* GOAL OF THE EXERCISE *
Once the lines below holding the string "with" are counted, give that number alone.

-- Opening Marker --

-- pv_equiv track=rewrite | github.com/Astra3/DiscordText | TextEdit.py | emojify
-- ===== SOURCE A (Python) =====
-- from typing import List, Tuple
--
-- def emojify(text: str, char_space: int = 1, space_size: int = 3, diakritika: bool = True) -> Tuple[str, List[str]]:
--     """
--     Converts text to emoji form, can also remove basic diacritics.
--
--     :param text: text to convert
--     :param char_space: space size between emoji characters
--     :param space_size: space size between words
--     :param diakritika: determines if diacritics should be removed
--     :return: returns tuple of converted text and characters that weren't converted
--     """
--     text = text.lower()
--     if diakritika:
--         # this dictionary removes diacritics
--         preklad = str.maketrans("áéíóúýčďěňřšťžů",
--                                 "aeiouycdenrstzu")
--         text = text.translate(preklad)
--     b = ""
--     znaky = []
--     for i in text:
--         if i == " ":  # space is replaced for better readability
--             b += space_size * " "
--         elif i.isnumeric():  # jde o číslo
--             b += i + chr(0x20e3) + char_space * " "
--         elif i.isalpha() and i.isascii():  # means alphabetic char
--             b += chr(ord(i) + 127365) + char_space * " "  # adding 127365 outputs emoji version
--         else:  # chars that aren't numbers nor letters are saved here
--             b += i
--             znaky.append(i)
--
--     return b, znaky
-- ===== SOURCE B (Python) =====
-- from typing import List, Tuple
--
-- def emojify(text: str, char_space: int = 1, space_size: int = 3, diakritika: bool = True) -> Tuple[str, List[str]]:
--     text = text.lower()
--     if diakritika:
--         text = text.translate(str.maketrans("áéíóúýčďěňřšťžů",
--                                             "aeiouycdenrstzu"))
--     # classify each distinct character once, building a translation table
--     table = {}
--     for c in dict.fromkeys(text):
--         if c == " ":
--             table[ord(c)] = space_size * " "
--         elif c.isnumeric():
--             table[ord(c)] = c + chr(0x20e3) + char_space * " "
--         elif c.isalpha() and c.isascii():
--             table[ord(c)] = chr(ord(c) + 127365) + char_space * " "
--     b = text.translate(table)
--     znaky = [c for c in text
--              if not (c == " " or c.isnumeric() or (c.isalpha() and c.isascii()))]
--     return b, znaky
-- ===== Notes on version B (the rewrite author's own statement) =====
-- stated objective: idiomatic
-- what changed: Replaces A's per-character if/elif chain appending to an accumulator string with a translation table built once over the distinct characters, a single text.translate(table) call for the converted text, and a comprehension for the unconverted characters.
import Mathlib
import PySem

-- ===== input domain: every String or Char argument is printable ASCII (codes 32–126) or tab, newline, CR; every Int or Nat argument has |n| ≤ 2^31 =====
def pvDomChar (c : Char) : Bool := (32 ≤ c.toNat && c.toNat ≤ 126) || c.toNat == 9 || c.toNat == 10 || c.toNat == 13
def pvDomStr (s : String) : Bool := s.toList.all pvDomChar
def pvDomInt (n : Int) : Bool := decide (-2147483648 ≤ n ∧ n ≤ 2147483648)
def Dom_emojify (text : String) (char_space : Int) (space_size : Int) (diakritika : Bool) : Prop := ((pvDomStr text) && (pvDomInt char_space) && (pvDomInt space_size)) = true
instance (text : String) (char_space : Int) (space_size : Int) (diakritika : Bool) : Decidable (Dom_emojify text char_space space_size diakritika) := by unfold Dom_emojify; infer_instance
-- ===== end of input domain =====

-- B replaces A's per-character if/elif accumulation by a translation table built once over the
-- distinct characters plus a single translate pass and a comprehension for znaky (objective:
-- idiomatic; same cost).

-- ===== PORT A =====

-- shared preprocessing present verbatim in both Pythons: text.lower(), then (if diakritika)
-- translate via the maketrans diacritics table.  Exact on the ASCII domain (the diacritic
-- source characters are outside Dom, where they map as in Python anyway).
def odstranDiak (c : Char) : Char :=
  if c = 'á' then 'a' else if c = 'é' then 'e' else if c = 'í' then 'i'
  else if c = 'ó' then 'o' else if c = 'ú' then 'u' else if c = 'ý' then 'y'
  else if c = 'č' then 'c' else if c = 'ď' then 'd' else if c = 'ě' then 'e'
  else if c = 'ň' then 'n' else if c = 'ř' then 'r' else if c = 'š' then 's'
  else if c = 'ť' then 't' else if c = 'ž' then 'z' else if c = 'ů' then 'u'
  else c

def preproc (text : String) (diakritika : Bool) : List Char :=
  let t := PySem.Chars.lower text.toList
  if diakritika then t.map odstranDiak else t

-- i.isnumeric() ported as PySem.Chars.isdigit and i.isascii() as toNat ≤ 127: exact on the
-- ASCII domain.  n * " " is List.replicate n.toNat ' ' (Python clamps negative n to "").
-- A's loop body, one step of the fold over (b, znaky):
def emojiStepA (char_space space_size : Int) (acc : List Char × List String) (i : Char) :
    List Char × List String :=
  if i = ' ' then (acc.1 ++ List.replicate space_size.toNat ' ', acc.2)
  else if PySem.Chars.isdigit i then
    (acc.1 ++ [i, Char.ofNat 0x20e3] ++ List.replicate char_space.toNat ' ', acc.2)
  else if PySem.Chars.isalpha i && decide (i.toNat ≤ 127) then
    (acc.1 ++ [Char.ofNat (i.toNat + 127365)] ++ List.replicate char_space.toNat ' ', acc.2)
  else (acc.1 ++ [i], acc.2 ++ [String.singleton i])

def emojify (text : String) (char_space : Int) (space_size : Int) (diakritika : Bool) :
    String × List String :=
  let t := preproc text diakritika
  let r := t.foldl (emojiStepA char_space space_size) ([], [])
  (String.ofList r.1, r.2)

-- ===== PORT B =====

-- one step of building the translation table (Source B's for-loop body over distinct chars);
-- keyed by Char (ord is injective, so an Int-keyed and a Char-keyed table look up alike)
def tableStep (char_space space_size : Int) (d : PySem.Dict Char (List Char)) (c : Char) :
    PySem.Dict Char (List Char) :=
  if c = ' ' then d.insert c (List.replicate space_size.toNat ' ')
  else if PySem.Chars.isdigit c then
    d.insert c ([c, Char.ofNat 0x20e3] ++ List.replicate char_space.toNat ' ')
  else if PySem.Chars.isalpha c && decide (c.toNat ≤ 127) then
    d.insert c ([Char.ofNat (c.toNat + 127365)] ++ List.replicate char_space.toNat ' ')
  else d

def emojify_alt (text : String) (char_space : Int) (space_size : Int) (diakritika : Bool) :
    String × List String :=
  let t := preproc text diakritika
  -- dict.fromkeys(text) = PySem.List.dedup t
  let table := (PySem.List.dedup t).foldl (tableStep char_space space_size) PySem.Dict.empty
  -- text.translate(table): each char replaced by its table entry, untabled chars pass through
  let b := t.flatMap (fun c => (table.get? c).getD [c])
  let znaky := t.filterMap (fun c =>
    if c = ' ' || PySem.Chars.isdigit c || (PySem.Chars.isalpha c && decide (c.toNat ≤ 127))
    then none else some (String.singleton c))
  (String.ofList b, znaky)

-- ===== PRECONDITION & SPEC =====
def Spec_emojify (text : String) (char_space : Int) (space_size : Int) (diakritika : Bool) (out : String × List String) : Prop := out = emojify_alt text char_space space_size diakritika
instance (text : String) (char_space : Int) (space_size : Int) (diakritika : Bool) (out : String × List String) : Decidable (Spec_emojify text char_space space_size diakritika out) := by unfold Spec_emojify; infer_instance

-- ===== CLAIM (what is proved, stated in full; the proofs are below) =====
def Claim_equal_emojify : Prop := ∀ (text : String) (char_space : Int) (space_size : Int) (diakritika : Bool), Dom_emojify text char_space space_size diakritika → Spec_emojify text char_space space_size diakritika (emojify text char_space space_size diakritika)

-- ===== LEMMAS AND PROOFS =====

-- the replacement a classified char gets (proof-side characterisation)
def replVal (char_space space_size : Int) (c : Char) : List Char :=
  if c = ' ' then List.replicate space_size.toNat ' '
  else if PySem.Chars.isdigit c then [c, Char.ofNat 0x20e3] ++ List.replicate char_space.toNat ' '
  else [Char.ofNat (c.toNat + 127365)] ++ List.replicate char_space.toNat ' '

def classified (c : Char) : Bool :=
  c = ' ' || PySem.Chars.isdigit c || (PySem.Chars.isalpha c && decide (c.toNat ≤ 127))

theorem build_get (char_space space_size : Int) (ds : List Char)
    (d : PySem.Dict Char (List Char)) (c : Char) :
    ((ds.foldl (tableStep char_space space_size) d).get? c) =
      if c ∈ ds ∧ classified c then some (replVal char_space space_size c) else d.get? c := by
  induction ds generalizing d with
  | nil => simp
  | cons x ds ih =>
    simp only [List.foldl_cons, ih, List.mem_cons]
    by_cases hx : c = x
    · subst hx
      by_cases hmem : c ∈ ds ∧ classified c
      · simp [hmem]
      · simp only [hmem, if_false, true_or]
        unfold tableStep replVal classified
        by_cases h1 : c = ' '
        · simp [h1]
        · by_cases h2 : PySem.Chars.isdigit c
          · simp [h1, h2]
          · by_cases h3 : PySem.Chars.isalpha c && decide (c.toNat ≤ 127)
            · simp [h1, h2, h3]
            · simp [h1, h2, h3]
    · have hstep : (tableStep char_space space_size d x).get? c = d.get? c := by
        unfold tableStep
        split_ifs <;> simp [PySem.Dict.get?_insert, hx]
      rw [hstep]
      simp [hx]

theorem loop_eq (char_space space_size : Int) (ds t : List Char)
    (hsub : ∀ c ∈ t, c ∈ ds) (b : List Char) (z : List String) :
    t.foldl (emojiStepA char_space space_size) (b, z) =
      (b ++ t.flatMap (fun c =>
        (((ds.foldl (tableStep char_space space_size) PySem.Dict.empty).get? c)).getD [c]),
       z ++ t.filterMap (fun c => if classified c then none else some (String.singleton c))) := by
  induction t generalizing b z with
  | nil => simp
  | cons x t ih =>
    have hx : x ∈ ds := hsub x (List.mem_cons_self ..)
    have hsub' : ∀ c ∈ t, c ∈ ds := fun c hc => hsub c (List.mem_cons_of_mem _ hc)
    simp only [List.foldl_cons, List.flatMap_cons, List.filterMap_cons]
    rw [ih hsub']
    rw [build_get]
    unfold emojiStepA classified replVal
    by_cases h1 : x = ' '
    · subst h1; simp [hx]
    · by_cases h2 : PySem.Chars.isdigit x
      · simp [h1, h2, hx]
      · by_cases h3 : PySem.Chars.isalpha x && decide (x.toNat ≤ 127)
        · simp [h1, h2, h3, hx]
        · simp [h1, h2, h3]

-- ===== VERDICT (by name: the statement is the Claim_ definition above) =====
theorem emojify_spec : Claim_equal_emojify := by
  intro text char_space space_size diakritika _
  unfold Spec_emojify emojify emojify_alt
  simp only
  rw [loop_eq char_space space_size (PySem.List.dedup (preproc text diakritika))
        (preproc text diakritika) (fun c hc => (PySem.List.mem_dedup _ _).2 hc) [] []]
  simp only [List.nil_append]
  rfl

-- Closing Marker --

* SOLUTION *
3